# Extracting Audio Features and Downloading Audio Files


#### Imports


In [42]:
import sys; sys.path.append("..")
import warnings; warnings.filterwarnings("ignore")
import ffmpeg
import subprocess
import os
import pandas as pd
from src.utils.audio_utils import dl_and_extract_features
from tqdm import tqdm
from src.utils.file_utils import create_dirs_if_not_exist

### Feature extraction and download


In [43]:
CSV_PATH = "../data/audio_features.csv"
WAV_PATH = "../data/audio_wav"
MP3_PATH = "../data/audio_mp3"

df = pd.read_csv(CSV_PATH)

In [44]:
def batch_extract(df, start_index, end_index):
    for i in range(start_index, end_index):
        print(f"Processing track {i+1} of {len(df)}")
        track_data = df.iloc[i]
        features = dl_and_extract_features(track_data)
        if not features:
            print(
                f"No features found for track {i+start_index} of {len(df)}, skipping..."
            )
            continue
        # add features to dataframe
        for feature_names in features.keys():
            df.loc[i, feature_names] = features[feature_names]
        # save dataframe
        df.to_csv(CSV_PATH, index=False)

We want to skip songs that have been previously downloaded


In [45]:
downloaded_songs = os.listdir(WAV_PATH)
num_of_songs = len(df.index)
print(num_of_songs)

for i in range(num_of_songs):
    curr_song = df.iloc[i]
    if not curr_song["id"] + ".wav" in downloaded_songs:
        batch_extract(df, i, i + 1)

3932
Processing track 425 of 3932
Found youtube url: https://www.youtube.com/watch?v=kNI44lzXjDY&pp=ygUgRW5nZWx3b29kIENyeXN0YWwgRG9scGhpbiBseXJpY3M%3D
Downloading track 6kx8Hf1Udk4V0Ivq6zpoyG.wav
Could not download 6kx8Hf1Udk4V0Ivq6zpoyG.wav. Error: kNI44lzXjDY is age restricted, and can't be accessed without logging in.
No features found for track 848 of 3932, skipping...
Processing track 738 of 3932
Found youtube url: https://www.youtube.com/watch?v=jfKfPfyJRdk&pp=ygUoU3MwZmkxIENoaWxsIGxvZmkgdHlwZSBiZWF0ICh6elMpIGx5cmljcw%3D%3D
Downloading track 4Ef75ndRbnsRvKEmNnLIyc.wav
Could not download 4Ef75ndRbnsRvKEmNnLIyc.wav. Error: jfKfPfyJRdk is streaming live and cannot be loaded
No features found for track 1474 of 3932, skipping...
Processing track 1240 of 3932
Found youtube url: https://www.youtube.com/watch?v=xH4PmSBYaW4&pp=ygUlTW9yZWFydCDQryDQsdGD0LTRgyDQtdCx0LDRgtGMIGx5cmljcw%3D%3D
Downloading track 0R1oBtQDX9N7ohedYIYbqT.wav
Could not download 0R1oBtQDX9N7ohedYIYbqT.wav. Error: xH4P

We couldn't download most of those missing songs. We will ignore them.

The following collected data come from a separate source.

-- pv_equiv track=rewrite | github.com/V-Rytham/Deterministic-Question-Engine | server/extraction/fact_extractor.py | _best_ner
-- ===== SOURCE A (Python) =====
-- from typing import Optional
--
-- def _best_ner(phrase: str, entities) -> Optional[str]:
--     if not phrase or not entities:
--         return None
--     pl = phrase.lower()
--     best_label = None
--     best_len = 0
--     for e in entities:
--         et = e["text"].lower()
--         if et in pl and len(et) > best_len:
--             best_label = e["label"]
--             best_len = len(et)
--     return best_label
-- ===== SOURCE B (Python) =====
-- def _best_ner(phrase, entities):
--     if not phrase or not entities:
--         return None
--     pl = phrase.lower()
--     for e in sorted(entities, key=lambda e: len(e["text"].lower()), reverse=True):
--         et = e["text"].lower()
--         if et and et in pl:
--             return e["label"]
--     return None
-- ===== Notes on version B (the rewrite author's own statement) =====
-- stated objective: alternative
-- what changed: Replaces the running-max single pass with a stable sort of the entities by descending lowercased-text length followed by a first-match scan that returns early.
import Mathlib
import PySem

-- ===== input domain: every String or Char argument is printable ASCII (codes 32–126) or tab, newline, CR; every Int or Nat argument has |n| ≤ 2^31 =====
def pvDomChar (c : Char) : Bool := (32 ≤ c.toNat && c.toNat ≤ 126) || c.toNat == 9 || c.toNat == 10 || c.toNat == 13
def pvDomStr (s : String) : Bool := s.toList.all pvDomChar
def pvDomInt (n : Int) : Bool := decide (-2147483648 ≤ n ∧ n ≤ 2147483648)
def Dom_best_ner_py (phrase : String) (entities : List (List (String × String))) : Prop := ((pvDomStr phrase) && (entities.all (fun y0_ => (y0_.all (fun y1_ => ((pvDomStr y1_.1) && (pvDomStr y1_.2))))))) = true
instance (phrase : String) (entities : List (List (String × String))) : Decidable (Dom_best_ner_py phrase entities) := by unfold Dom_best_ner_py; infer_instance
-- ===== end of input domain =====

-- B replaces A's running-max single pass by a stable descending-length sort plus a first-match scan (alternative algorithm, similar cost).


-- ===== PORT A =====
def best_ner_py (phrase : String) (entities : List (List (String × String))) : Option String :=
  if phrase = "" ∨ entities = [] then none
  else
    let pl := PySem.Str.lower phrase
    (entities.foldl (fun st e =>
        let et := PySem.Str.lower ((PySem.Dict.mk e).getD "text" "")
        if PySem.Str.isIn et pl = true ∧ st.2 < PySem.Str.len et then
          (some ((PySem.Dict.mk e).getD "label" ""), PySem.Str.len et)
        else st)
      ((none : Option String), (0 : Int))).1

-- ===== PORT B =====
-- the for-loop with early return over the sorted list
def pvFirstMatch (pl : String) : List (List (String × String)) → Option String
  | [] => none
  | e :: rest =>
    let et := PySem.Str.lower ((PySem.Dict.mk e).getD "text" "")
    if et ≠ "" ∧ PySem.Str.isIn et pl = true then some ((PySem.Dict.mk e).getD "label" "")
    else pvFirstMatch pl rest

def best_ner_py_alt (phrase : String) (entities : List (List (String × String))) : Option String :=
  if phrase = "" ∨ entities = [] then none
  else
    let pl := PySem.Str.lower phrase
    pvFirstMatch pl
      (PySem.List.sorted entities
        (fun e => PySem.Str.len (PySem.Str.lower ((PySem.Dict.mk e).getD "text" ""))) true)

-- ===== PRECONDITION & SPEC =====
-- Pre_ excludes exactly the inputs on which Python A raises KeyError: an entity missing "text",
-- or an entity missing "label" whose nonempty lowered text occurs in the lowered phrase without any
-- earlier entity whose lowered text occurs there with at least that length (both ports totalize the
-- lookups with "", so outside Pre_ nothing is claimed).
def Pre_best_ner_py (phrase : String) (entities : List (List (String × String))) : Prop :=
  phrase = "" ∨ entities = [] ∨
    (List.range entities.length).all (fun i =>
      let e := entities.getD i []
      (PySem.Dict.mk e).contains "text" &&
      ((PySem.Dict.mk e).contains "label" ||
       decide (PySem.Str.lower ((PySem.Dict.mk e).getD "text" "") = "") ||
       !(PySem.Str.isIn (PySem.Str.lower ((PySem.Dict.mk e).getD "text" ""))
           (PySem.Str.lower phrase)) ||
       (entities.take i).any (fun f =>
          (PySem.Dict.mk f).contains "text" &&
          PySem.Str.isIn (PySem.Str.lower ((PySem.Dict.mk f).getD "text" ""))
            (PySem.Str.lower phrase) &&
          decide (PySem.Str.len (PySem.Str.lower ((PySem.Dict.mk e).getD "text" ""))
            ≤ PySem.Str.len (PySem.Str.lower ((PySem.Dict.mk f).getD "text" "")))))) = true
instance (phrase : String) (entities : List (List (String × String))) : Decidable (Pre_best_ner_py phrase entities) := by unfold Pre_best_ner_py; infer_instance

def pvWitness_best_ner_py : String × (List (List (String × String))) :=
  ("visit new york", [[("text", "York"), ("label", "GPE")], [("text", "new york"), ("label", "LOC")]])

def Spec_best_ner_py (phrase : String) (entities : List (List (String × String))) (out : Option String) : Prop := out = best_ner_py_alt phrase entities
instance (phrase : String) (entities : List (List (String × String))) (out : Option String) : Decidable (Spec_best_ner_py phrase entities out) := by unfold Spec_best_ner_py; infer_instance

-- ===== CLAIM (what is proved, stated in full; the proofs are below) =====
def Claim_equal_best_ner_py : Prop := ∀ (phrase : String) (entities : List (List (String × String))), Dom_best_ner_py phrase entities → Pre_best_ner_py phrase entities → Spec_best_ner_py phrase entities (best_ner_py phrase entities)

-- ===== LEMMAS AND PROOFS =====

-- A's running-max scan, abstracted: `c` is the substring test, `k` the text length, `lab` the label.
def pvScan {α : Type} (k : α → Int) (c : α → Bool) : Int → List α → Option α
  | _, [] => none
  | bl, e :: rest =>
    if c e = true ∧ bl < k e then some ((pvScan k c (k e) rest).getD e)
    else pvScan k c bl rest

-- A's fold computes pvScan (generalized accumulator)
theorem pvFoldl_eq_scan {α : Type} (k : α → Int) (c : α → Bool) (lab : α → String) :
    ∀ (l : List α) (b : Option String) (bl : Int),
      l.foldl (fun st e => if c e = true ∧ st.2 < k e then (some (lab e), k e) else st) (b, bl)
      = match pvScan k c bl l with
        | none => (b, bl)
        | some e => (some (lab e), k e) := by
  intro l
  induction l with
  | nil => intro b bl; rfl
  | cons e rest ih =>
    intro b bl
    by_cases h : c e = true ∧ bl < k e
    · simp only [List.foldl_cons, pvScan, if_pos h, ih]
      cases pvScan k c (k e) rest <;> rfl
    · simp only [List.foldl_cons, pvScan, if_neg h, ih]

theorem pvScan_append {α : Type} (k : α → Int) (c : α → Bool) (e : α) :
    ∀ (l : List α) (bl : Int),
      pvScan k c bl (l ++ [e])
      = match pvScan k c bl l with
        | none => if c e = true ∧ bl < k e then some e else none
        | some e' => if c e = true ∧ k e' < k e then some e else some e' := by
  intro l
  induction l with
  | nil => intro bl; simp [pvScan]
  | cons f l ih =>
    intro bl
    by_cases h : c f = true ∧ bl < k f
    · simp only [List.cons_append, pvScan, if_pos h, ih (k f)]
      cases hs : pvScan k c (k f) l with
      | none =>
        by_cases he : c e = true ∧ k f < k e <;> simp [he]
      | some e' =>
        by_cases he : c e = true ∧ k e' < k e <;> simp [he]
    · simp only [List.cons_append, pvScan, if_neg h, ih bl]

-- inserting into a stable descending list: the new first match
theorem pvFind_insertBy {α : Type} (k : α → Int) (m : α → Bool) (e : α) :
    ∀ (s : List α), s.Pairwise (fun a b => k b ≤ k a) →
      (PySem.List.insertBy (fun a b => decide (k b < k a)) e s).find? m
      = match s.find? m with
        | none => if m e = true then some e else none
        | some e' => if m e = true ∧ k e' < k e then some e else some e' := by
  intro s
  induction s with
  | nil =>
    intro _
    by_cases hme : m e = true <;> simp [PySem.List.insertBy, List.find?, hme]
  | cons y ys ih =>
    intro hp
    rcases List.pairwise_cons.mp hp with ⟨hy, hp'⟩
    by_cases hlt : k y < k e
    · -- e goes in front
      have : PySem.List.insertBy (fun a b => decide (k b < k a)) e (y :: ys) = e :: y :: ys := by
        simp [PySem.List.insertBy, hlt]
      rw [this]
      by_cases hme : m e = true
      · rw [List.find?_cons_of_pos hme]
        cases hfind : (y :: ys).find? m with
        | none => simp [hme]
        | some e' =>
          have he' : e' ∈ y :: ys := List.mem_of_find?_eq_some hfind
          have hke' : k e' ≤ k y := by
            rcases List.mem_cons.mp he' with rfl | h
            · exact le_refl _
            · exact hy e' h
          simp [hme, lt_of_le_of_lt hke' hlt]
      · rw [List.find?_cons_of_neg (by simpa using hme)]
        cases hfind : (y :: ys).find? m with
        | none => simp [hme]
        | some e' => simp [hme]
    · -- e goes after y
      have : PySem.List.insertBy (fun a b => decide (k b < k a)) e (y :: ys)
          = y :: PySem.List.insertBy (fun a b => decide (k b < k a)) e ys := by
        simp [PySem.List.insertBy, hlt]
      rw [this]
      by_cases hmy : m y = true
      · rw [List.find?_cons_of_pos hmy, List.find?_cons_of_pos hmy]
        simp [hlt]
      · rw [List.find?_cons_of_neg (by simpa using hmy), List.find?_cons_of_neg (by simpa using hmy),
          ih hp']

-- sort-then-first-match equals the running-max scan
theorem pvSorted_find_eq_scan {α : Type} (k : α → Int) (c : α → Bool)
    (hk : ∀ e, 0 ≤ k e) :
    ∀ (l : List α),
      (PySem.List.sorted l k true).find? (fun e => c e && decide (0 < k e)) = pvScan k c 0 l := by
  intro l
  induction l using List.reverseRecOn with
  | nil => rfl
  | append_singleton l e ih =>
    have hsort : PySem.List.sorted (l ++ [e]) k true
        = PySem.List.insertBy (fun a b => decide (k b < k a)) e (PySem.List.sorted l k true) := by
      rw [PySem.List.sorted_rev_eq_foldl_insertBy, PySem.List.sorted_rev_eq_foldl_insertBy,
        List.foldl_append]
      rfl
    rw [hsort,
      pvFind_insertBy k _ e (PySem.List.sorted l k true) (PySem.List.sorted_pairwise_rev l k),
      ih, pvScan_append]
    cases hs : pvScan k c 0 l with
    | none =>
      dsimp only
      by_cases hce : c e = true ∧ 0 < k e
      · rw [if_pos (show (c e && decide (0 < k e)) = true by simp [hce.1, hce.2]), if_pos hce]
      · rw [if_neg (show ¬(c e && decide (0 < k e)) = true by simpa using hce), if_neg hce]
    | some e' =>
      dsimp only
      by_cases hce : c e = true ∧ k e' < k e
      · have h0 := hk e'
        have h2 := hce.2
        have hcond : (c e && decide (0 < k e)) = true ∧ k e' < k e :=
          ⟨by rw [Bool.and_eq_true, decide_eq_true_eq]; exact ⟨hce.1, by omega⟩, h2⟩
        rw [if_pos hcond, if_pos hce]
      · have hncond : ¬((c e && decide (0 < k e)) = true ∧ k e' < k e) := by
          intro ⟨h1, h2⟩
          rw [Bool.and_eq_true, decide_eq_true_eq] at h1
          exact hce ⟨h1.1, h2⟩
        rw [if_neg hncond, if_neg hce]

-- B's loop is find? then label
theorem pvFirstMatch_eq_find (pl : String) :
    ∀ (l : List (List (String × String))),
      pvFirstMatch pl l
      = (l.find? (fun e =>
            decide (PySem.Str.lower ((PySem.Dict.mk e).getD "text" "") ≠ "") &&
            PySem.Str.isIn (PySem.Str.lower ((PySem.Dict.mk e).getD "text" "")) pl)).map
          (fun e => (PySem.Dict.mk e).getD "label" "") := by
  intro l
  induction l with
  | nil => rfl
  | cons e rest ih =>
    have hstep : pvFirstMatch pl (e :: rest)
        = if PySem.Str.lower ((PySem.Dict.mk e).getD "text" "") ≠ ""
              ∧ PySem.Str.isIn (PySem.Str.lower ((PySem.Dict.mk e).getD "text" "")) pl = true
          then some ((PySem.Dict.mk e).getD "label" "")
          else pvFirstMatch pl rest := rfl
    rw [hstep]
    by_cases h : PySem.Str.lower ((PySem.Dict.mk e).getD "text" "") ≠ ""
        ∧ PySem.Str.isIn (PySem.Str.lower ((PySem.Dict.mk e).getD "text" "")) pl = true
    · rw [if_pos h,
        List.find?_cons_of_pos (by simp only [Bool.and_eq_true, decide_eq_true_eq]; exact h)]
      rfl
    · rw [if_neg h, ih,
        List.find?_cons_of_neg (by simp only [Bool.and_eq_true, decide_eq_true_eq]; exact h)]

-- a string is nonempty iff its PySem length is positive
theorem pvLen_pos_iff (s : String) : 0 < PySem.Str.len s ↔ s ≠ "" := by
  rw [PySem.Str.len_eq]
  constructor
  · intro h hs; subst hs; simp at h
  · intro h
    have hne : s.toList ≠ [] := fun hn => h (by
      have h2 := congrArg String.ofList hn
      simpa using h2)
    have : 0 < s.toList.length := List.length_pos_iff.mpr hne
    exact_mod_cast this

-- ===== VERDICT (by name: the statement is the Claim_ definition above) =====
theorem best_ner_py_spec : Claim_equal_best_ner_py := by
  intro phrase entities _ _
  unfold Spec_best_ner_py best_ner_py best_ner_py_alt
  by_cases hg : phrase = "" ∨ entities = []
  · simp [hg]
  · simp only [if_neg hg]
    set pl := PySem.Str.lower phrase with hpl
    set k : List (String × String) → Int :=
      fun e => PySem.Str.len (PySem.Str.lower ((PySem.Dict.mk e).getD "text" "")) with hk
    set c : List (String × String) → Bool :=
      fun e => PySem.Str.isIn (PySem.Str.lower ((PySem.Dict.mk e).getD "text" "")) pl with hc
    set lab : List (String × String) → String :=
      fun e => (PySem.Dict.mk e).getD "label" "" with hlab
    have hA : (entities.foldl (fun st e =>
          if c e = true ∧ st.2 < k e then (some (lab e), k e) else st)
          ((none : Option String), (0 : Int))).1
        = match pvScan k c 0 entities with
          | none => none
          | some e => some (lab e) := by
      rw [pvFoldl_eq_scan k c lab entities none 0]
      cases pvScan k c 0 entities <;> rfl
    have hknn : ∀ e, 0 ≤ k e := by
      intro e; rw [hk]; simp only [PySem.Str.len_eq]; positivity
    have hfind : (PySem.List.sorted entities k true).find? (fun e => c e && decide (0 < k e))
        = pvScan k c 0 entities := pvSorted_find_eq_scan k c hknn entities
    have hpred : (fun e => decide (PySem.Str.lower ((PySem.Dict.mk e).getD "text" "") ≠ "") &&
          PySem.Str.isIn (PySem.Str.lower ((PySem.Dict.mk e).getD "text" "")) pl)
        = (fun e => c e && decide (0 < k e)) := by
      funext e
      rw [hc, hk]
      rw [decide_eq_decide.mpr (pvLen_pos_iff (PySem.Str.lower ((PySem.Dict.mk e).getD "text" "")))]
      rw [Bool.and_comm]
    calc (entities.foldl (fun st e =>
          if c e = true ∧ st.2 < k e then (some (lab e), k e) else st)
          ((none : Option String), (0 : Int))).1
        = match pvScan k c 0 entities with
          | none => none
          | some e => some (lab e) := hA
      _ = (pvScan k c 0 entities).map lab := by cases pvScan k c 0 entities <;> rfl
      _ = ((PySem.List.sorted entities k true).find? (fun e => c e && decide (0 < k e))).map lab := by
          rw [hfind]
      _ = pvFirstMatch pl (PySem.List.sorted entities k true) := by
          rw [pvFirstMatch_eq_find, hpred]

Next, we will convert the audio files from MP4 format to MP3 format in order to be able to use it in the torchaudio library:


In [48]:
create_dirs_if_not_exist(MP3_PATH)

for song in tqdm(downloaded_songs):
    song_path = os.path.join(WAV_PATH, song)
    conv_song_path = os.path.join(MP3_PATH, song[:-4] + ".mp3")
    # check if song is already converted
    if os.path.exists(conv_song_path):
        # print(f"Song {song} already converted, skipping...")
        continue
    ffmpeg_command = f"ffmpeg -hide_banner -loglevel error -i {song_path} -vn -acodec libmp3lame -q:a 4 -ar 22050 {conv_song_path}"
    subprocess.run(ffmpeg_command, shell=True)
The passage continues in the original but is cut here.